**WORK REQUIRED**
In the entries below, find the line with "rw [hBstep, ← hscan]" and the line with "rw [if_pos hm, if_pos (Or.inr hm)]". Return those two lines and all lines between them, exactly.

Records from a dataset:
Segment Open
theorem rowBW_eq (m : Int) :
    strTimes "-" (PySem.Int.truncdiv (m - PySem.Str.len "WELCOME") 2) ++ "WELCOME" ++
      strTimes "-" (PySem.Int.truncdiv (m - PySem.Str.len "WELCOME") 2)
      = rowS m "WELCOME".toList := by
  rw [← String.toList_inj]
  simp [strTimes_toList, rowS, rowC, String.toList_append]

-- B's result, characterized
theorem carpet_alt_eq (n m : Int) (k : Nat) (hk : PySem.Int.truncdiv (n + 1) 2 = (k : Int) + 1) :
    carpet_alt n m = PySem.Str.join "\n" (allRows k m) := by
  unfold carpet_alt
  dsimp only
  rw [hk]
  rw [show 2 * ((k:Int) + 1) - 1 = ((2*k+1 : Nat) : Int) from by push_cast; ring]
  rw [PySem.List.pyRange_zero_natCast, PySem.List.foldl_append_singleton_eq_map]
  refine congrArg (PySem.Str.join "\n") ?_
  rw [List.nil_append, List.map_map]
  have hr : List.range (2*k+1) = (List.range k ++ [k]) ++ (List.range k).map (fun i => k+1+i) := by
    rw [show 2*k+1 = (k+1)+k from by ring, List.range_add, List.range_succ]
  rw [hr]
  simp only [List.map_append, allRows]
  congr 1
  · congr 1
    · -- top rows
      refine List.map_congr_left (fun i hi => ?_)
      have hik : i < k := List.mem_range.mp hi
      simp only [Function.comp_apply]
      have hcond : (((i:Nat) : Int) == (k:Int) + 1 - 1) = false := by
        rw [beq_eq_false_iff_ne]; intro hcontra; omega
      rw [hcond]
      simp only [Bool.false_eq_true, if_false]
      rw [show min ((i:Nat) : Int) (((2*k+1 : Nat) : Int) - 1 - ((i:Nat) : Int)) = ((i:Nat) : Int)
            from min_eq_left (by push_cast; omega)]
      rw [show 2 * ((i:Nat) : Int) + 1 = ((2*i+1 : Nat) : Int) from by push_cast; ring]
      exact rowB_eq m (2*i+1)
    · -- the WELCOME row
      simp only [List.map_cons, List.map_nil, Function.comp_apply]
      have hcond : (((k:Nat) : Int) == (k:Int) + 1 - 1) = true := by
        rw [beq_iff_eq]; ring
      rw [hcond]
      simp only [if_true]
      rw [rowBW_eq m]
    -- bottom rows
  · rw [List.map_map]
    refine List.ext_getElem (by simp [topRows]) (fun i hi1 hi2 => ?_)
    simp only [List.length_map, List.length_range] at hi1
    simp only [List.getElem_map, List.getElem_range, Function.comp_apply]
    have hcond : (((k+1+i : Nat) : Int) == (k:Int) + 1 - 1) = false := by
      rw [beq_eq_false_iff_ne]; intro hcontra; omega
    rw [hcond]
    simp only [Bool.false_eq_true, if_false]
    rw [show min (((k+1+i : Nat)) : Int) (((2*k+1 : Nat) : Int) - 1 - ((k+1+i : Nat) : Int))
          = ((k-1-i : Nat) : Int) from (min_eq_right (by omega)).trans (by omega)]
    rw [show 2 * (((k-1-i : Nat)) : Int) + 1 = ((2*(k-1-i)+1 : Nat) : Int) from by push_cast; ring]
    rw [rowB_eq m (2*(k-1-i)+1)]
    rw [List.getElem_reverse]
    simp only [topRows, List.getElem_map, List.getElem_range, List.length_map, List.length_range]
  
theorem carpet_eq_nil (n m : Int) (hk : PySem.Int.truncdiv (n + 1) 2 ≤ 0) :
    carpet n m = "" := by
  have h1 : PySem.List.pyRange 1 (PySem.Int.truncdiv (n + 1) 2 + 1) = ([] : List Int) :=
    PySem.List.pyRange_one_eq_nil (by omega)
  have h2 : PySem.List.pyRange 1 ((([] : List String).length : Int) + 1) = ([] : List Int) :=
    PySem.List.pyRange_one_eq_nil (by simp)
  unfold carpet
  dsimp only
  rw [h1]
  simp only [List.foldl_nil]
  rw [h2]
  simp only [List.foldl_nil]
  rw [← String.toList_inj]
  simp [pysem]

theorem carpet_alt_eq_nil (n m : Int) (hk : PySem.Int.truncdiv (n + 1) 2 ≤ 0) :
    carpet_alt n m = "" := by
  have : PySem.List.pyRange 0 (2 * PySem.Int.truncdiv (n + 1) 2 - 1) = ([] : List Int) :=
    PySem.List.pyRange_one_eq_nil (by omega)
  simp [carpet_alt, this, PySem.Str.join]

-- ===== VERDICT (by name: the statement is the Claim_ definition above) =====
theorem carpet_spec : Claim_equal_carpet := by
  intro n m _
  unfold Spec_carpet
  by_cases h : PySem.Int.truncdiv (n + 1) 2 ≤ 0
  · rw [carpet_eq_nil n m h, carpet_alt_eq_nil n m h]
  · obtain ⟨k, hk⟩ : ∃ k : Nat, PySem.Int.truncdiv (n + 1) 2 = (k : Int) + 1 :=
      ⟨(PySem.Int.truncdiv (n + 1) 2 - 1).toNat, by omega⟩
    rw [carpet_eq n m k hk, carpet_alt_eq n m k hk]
Segment Closed
Segment Open
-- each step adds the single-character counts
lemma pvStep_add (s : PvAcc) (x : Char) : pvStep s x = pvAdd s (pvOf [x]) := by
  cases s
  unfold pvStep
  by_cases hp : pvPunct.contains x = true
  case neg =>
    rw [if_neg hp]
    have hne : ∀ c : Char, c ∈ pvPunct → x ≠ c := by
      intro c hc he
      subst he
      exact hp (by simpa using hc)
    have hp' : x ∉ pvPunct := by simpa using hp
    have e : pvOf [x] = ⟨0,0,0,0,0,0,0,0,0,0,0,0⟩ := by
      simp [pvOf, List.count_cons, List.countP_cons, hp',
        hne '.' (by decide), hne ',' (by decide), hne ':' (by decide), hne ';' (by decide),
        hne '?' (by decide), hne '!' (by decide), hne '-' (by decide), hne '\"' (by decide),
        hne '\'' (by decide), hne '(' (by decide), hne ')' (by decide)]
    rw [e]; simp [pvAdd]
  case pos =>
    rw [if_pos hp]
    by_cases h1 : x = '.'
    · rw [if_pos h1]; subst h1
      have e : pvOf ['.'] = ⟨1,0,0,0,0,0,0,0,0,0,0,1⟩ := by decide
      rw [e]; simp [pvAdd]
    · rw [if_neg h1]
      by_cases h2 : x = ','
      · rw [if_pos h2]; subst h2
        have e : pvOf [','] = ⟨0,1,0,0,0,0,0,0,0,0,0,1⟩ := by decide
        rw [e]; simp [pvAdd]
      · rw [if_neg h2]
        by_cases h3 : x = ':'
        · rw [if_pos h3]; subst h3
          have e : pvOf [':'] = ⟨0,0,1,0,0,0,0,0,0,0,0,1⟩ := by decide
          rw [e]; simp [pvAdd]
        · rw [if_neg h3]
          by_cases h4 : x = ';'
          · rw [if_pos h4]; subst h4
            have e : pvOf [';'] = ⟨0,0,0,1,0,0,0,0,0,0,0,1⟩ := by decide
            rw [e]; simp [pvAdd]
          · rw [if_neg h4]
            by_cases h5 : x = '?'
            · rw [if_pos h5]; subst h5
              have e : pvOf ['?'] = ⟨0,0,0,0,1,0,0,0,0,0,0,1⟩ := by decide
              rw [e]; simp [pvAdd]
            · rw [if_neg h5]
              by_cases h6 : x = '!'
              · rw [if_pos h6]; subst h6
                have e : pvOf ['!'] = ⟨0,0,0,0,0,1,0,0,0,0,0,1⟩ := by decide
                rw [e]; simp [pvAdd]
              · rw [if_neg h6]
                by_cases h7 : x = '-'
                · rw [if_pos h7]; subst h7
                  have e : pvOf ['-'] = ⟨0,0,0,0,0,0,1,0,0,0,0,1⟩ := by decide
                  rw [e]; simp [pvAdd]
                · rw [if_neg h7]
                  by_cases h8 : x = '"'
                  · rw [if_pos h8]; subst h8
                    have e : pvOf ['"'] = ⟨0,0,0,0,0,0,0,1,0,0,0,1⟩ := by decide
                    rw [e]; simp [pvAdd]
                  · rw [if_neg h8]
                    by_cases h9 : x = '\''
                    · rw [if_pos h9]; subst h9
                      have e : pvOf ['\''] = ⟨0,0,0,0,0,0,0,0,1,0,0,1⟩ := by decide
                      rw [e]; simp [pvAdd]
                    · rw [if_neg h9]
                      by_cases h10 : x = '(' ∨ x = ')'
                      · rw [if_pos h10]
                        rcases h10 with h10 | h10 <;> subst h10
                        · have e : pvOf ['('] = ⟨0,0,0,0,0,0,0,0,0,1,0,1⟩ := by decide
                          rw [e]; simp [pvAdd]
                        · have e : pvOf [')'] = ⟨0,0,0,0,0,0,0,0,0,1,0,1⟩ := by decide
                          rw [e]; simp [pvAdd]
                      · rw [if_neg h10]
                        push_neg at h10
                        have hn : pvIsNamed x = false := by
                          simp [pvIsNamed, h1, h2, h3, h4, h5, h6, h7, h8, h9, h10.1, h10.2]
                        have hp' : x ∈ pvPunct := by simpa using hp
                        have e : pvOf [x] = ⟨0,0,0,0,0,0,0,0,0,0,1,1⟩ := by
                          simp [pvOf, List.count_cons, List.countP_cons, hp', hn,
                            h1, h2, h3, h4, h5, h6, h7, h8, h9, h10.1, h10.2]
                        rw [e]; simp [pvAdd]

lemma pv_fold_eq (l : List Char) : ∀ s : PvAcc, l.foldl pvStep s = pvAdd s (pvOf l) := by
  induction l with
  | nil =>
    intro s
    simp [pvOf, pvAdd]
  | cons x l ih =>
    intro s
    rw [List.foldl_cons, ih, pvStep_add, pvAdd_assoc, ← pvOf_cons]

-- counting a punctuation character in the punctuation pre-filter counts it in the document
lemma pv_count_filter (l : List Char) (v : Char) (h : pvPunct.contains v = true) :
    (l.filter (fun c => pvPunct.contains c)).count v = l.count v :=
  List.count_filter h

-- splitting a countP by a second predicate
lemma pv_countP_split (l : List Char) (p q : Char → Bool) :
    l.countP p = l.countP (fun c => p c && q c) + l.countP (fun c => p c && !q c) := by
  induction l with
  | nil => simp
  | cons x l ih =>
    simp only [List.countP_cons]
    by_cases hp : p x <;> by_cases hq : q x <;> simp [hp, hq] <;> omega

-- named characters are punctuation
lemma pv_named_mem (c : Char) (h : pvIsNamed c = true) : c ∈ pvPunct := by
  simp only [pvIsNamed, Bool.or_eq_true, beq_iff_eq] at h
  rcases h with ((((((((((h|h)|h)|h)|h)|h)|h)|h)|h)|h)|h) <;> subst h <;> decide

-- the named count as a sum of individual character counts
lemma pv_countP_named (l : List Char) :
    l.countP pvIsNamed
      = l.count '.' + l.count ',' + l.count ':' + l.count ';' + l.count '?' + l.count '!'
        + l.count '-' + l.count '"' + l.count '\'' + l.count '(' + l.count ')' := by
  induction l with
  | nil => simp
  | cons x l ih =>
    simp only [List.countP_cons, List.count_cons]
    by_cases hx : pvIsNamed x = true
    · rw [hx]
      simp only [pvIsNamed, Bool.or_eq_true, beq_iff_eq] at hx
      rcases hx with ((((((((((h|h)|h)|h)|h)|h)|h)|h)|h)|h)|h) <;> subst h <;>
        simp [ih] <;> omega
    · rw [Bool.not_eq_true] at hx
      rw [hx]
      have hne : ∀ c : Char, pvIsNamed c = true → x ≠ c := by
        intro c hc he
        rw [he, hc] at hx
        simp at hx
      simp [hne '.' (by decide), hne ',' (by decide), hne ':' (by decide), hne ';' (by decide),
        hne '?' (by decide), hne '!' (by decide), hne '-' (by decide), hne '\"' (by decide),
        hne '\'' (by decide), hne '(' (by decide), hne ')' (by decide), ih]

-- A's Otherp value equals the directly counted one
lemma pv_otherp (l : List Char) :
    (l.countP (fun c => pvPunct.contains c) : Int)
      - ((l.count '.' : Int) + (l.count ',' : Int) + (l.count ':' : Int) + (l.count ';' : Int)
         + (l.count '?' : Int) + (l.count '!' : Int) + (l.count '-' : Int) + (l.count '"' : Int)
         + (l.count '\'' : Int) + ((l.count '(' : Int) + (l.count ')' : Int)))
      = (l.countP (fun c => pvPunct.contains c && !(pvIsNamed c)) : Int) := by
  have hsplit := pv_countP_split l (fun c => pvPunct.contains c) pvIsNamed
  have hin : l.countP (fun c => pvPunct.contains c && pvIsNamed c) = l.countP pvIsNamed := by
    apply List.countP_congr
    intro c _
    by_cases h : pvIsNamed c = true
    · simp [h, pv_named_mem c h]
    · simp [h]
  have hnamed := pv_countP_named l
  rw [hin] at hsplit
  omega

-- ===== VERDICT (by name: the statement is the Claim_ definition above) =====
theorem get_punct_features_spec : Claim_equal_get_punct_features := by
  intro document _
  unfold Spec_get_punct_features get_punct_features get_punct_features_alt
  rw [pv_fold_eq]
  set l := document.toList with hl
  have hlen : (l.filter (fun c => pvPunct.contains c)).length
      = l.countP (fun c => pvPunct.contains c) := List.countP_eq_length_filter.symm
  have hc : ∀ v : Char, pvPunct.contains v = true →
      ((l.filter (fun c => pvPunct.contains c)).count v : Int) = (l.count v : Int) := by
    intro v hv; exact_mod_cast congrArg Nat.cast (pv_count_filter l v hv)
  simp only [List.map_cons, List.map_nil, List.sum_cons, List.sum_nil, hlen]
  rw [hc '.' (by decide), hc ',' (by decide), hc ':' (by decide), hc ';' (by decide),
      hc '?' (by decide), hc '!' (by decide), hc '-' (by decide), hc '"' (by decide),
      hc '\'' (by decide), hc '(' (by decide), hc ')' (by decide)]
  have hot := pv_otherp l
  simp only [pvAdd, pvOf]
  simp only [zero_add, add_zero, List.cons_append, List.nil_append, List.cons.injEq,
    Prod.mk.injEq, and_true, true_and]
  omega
Segment Closed
Segment Open
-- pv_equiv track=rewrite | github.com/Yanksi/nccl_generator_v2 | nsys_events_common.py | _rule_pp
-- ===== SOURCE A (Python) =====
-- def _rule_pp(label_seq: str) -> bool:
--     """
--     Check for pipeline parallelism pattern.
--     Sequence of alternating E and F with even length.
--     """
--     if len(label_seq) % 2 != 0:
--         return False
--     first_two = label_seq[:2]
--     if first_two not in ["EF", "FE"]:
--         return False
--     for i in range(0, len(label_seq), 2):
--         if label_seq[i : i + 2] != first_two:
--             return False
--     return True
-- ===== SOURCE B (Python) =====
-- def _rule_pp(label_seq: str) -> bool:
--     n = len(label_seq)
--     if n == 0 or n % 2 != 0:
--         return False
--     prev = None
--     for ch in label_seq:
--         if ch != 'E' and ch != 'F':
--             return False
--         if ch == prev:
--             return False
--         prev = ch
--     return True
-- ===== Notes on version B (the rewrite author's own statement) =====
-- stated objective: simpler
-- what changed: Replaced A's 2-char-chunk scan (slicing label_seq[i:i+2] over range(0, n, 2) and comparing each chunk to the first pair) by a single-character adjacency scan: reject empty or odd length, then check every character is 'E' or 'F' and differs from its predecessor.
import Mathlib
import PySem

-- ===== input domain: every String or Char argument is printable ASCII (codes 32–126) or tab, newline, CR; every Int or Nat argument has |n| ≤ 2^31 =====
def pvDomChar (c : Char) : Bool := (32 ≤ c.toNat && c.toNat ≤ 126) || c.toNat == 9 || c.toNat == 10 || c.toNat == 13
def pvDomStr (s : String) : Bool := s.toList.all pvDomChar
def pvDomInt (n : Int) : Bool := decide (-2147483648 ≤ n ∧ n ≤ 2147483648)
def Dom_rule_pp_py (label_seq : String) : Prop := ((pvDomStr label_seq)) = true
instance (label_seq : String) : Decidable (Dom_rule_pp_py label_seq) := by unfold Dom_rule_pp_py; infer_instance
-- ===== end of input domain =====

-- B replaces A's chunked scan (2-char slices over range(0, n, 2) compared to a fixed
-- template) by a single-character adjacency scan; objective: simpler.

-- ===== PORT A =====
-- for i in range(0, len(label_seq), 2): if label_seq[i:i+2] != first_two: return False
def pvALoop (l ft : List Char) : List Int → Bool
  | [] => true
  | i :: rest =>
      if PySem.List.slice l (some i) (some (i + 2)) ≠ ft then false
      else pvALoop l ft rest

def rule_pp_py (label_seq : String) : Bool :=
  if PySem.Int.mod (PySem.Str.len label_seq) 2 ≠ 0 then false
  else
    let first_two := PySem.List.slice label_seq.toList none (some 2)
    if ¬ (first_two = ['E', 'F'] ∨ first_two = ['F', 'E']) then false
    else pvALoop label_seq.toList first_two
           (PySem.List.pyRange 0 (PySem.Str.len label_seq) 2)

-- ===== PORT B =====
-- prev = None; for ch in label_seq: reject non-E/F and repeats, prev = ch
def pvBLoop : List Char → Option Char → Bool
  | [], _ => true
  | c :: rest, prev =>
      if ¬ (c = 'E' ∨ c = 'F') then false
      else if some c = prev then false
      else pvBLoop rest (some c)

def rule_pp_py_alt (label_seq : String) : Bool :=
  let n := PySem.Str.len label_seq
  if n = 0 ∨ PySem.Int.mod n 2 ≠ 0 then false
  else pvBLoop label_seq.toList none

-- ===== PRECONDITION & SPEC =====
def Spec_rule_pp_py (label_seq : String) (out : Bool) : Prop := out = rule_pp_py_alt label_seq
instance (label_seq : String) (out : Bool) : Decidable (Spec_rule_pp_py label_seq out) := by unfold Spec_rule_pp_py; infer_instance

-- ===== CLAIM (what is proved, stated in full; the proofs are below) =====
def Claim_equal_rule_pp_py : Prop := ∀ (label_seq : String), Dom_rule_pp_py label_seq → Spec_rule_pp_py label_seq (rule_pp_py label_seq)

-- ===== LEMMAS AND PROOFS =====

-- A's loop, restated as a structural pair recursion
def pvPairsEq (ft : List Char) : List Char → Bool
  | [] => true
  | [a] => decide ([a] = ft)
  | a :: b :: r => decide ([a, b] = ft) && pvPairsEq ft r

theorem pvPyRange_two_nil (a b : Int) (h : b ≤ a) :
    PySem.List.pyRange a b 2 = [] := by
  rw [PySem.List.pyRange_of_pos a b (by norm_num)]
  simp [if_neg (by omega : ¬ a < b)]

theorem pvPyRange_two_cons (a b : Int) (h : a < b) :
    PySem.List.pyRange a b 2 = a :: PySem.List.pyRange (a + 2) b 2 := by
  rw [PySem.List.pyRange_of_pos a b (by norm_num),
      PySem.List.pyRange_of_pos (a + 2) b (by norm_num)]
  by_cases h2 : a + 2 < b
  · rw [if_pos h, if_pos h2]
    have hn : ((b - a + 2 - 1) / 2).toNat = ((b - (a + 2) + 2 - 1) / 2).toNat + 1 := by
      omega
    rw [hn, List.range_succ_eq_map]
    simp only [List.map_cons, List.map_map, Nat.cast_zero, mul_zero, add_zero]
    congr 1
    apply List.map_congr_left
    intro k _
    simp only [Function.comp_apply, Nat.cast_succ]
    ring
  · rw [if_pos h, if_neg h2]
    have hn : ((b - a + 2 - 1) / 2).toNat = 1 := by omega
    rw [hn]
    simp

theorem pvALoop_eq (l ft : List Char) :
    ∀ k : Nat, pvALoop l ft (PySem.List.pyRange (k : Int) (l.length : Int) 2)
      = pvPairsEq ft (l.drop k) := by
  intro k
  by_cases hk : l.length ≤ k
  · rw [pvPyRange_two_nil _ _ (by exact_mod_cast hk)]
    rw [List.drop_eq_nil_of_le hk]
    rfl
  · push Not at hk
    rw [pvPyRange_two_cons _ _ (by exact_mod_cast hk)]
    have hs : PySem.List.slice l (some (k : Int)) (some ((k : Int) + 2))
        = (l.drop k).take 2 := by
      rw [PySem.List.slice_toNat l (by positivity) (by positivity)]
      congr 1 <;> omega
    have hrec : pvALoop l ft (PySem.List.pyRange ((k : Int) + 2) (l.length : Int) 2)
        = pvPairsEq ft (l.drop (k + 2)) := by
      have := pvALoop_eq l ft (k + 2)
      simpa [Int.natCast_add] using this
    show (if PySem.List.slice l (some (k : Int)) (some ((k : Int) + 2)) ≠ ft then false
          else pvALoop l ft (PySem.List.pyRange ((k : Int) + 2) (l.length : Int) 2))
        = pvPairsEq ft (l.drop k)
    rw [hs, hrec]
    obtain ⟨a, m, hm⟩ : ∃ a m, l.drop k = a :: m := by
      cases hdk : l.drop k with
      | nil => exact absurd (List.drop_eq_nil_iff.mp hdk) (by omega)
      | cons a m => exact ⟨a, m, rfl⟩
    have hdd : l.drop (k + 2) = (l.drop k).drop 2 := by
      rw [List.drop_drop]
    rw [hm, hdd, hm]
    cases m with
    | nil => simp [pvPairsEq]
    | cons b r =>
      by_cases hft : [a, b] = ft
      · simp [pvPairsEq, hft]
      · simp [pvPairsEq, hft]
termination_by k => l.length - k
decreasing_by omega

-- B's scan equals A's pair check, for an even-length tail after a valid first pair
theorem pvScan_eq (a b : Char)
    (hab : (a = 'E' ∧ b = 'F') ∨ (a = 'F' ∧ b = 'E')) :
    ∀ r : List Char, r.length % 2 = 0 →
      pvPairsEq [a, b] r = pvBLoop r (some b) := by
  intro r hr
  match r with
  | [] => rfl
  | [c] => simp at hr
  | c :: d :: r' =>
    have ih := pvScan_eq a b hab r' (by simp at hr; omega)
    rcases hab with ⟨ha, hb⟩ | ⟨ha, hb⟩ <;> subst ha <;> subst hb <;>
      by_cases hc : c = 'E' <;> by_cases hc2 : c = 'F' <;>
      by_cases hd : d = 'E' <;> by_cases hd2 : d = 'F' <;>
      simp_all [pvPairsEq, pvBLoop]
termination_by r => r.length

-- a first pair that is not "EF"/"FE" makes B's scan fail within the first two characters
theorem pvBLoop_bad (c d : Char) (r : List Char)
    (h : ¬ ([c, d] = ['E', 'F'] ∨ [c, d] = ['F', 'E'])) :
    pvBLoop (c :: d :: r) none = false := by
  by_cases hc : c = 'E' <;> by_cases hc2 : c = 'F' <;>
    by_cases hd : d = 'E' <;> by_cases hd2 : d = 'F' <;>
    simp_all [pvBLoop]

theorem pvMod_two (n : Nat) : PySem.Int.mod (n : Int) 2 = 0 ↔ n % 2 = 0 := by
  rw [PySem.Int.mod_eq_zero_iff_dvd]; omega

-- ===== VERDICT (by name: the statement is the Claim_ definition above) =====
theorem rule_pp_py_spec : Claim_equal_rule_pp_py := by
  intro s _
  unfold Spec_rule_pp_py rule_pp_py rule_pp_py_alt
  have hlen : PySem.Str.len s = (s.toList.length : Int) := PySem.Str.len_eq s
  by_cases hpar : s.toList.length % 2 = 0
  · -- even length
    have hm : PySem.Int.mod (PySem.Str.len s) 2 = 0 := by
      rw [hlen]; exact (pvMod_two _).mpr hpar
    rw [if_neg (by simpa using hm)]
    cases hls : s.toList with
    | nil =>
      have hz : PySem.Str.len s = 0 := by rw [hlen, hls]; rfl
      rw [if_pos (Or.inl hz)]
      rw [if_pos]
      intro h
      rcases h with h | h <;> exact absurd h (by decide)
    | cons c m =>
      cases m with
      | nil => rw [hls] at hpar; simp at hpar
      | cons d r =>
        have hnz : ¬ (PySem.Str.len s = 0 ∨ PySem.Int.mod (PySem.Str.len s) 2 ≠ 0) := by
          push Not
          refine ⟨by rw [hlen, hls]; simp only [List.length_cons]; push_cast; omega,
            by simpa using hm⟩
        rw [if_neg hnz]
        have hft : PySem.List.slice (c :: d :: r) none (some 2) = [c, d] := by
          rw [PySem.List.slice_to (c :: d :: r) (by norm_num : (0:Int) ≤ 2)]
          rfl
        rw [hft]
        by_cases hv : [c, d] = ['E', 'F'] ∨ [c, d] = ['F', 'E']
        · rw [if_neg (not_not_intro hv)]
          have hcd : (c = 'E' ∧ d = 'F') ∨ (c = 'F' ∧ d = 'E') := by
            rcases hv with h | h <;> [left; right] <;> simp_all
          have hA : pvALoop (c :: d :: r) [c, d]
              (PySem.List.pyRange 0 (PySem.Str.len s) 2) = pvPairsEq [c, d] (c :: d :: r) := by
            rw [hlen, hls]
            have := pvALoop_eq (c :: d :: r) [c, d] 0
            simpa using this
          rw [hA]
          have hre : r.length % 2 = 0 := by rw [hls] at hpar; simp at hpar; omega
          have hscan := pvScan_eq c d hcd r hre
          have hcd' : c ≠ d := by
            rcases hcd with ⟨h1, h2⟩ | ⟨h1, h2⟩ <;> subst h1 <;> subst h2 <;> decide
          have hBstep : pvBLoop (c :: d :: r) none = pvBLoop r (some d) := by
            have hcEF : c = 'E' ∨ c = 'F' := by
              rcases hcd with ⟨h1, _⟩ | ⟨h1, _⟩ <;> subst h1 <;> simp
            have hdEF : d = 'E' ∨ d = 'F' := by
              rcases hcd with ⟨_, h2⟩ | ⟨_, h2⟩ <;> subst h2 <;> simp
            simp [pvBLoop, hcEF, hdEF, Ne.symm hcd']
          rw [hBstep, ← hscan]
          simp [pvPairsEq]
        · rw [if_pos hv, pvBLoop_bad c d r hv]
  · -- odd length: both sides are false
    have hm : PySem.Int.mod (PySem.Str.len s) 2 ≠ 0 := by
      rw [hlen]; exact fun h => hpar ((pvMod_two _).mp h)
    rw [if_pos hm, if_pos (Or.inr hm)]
Segment Closed
**ANSWER AREA**
          rw [hBstep, ← hscan]
          simp [pvPairsEq]
        · rw [if_pos hv, pvBLoop_bad c d r hv]
  · -- odd length: both sides are false
    have hm : PySem.Int.mod (PySem.Str.len s) 2 ≠ 0 := by
      rw [hlen]; exact fun h => hpar ((pvMod_two _).mp h)
    rw [if_pos hm, if_pos (Or.inr hm)]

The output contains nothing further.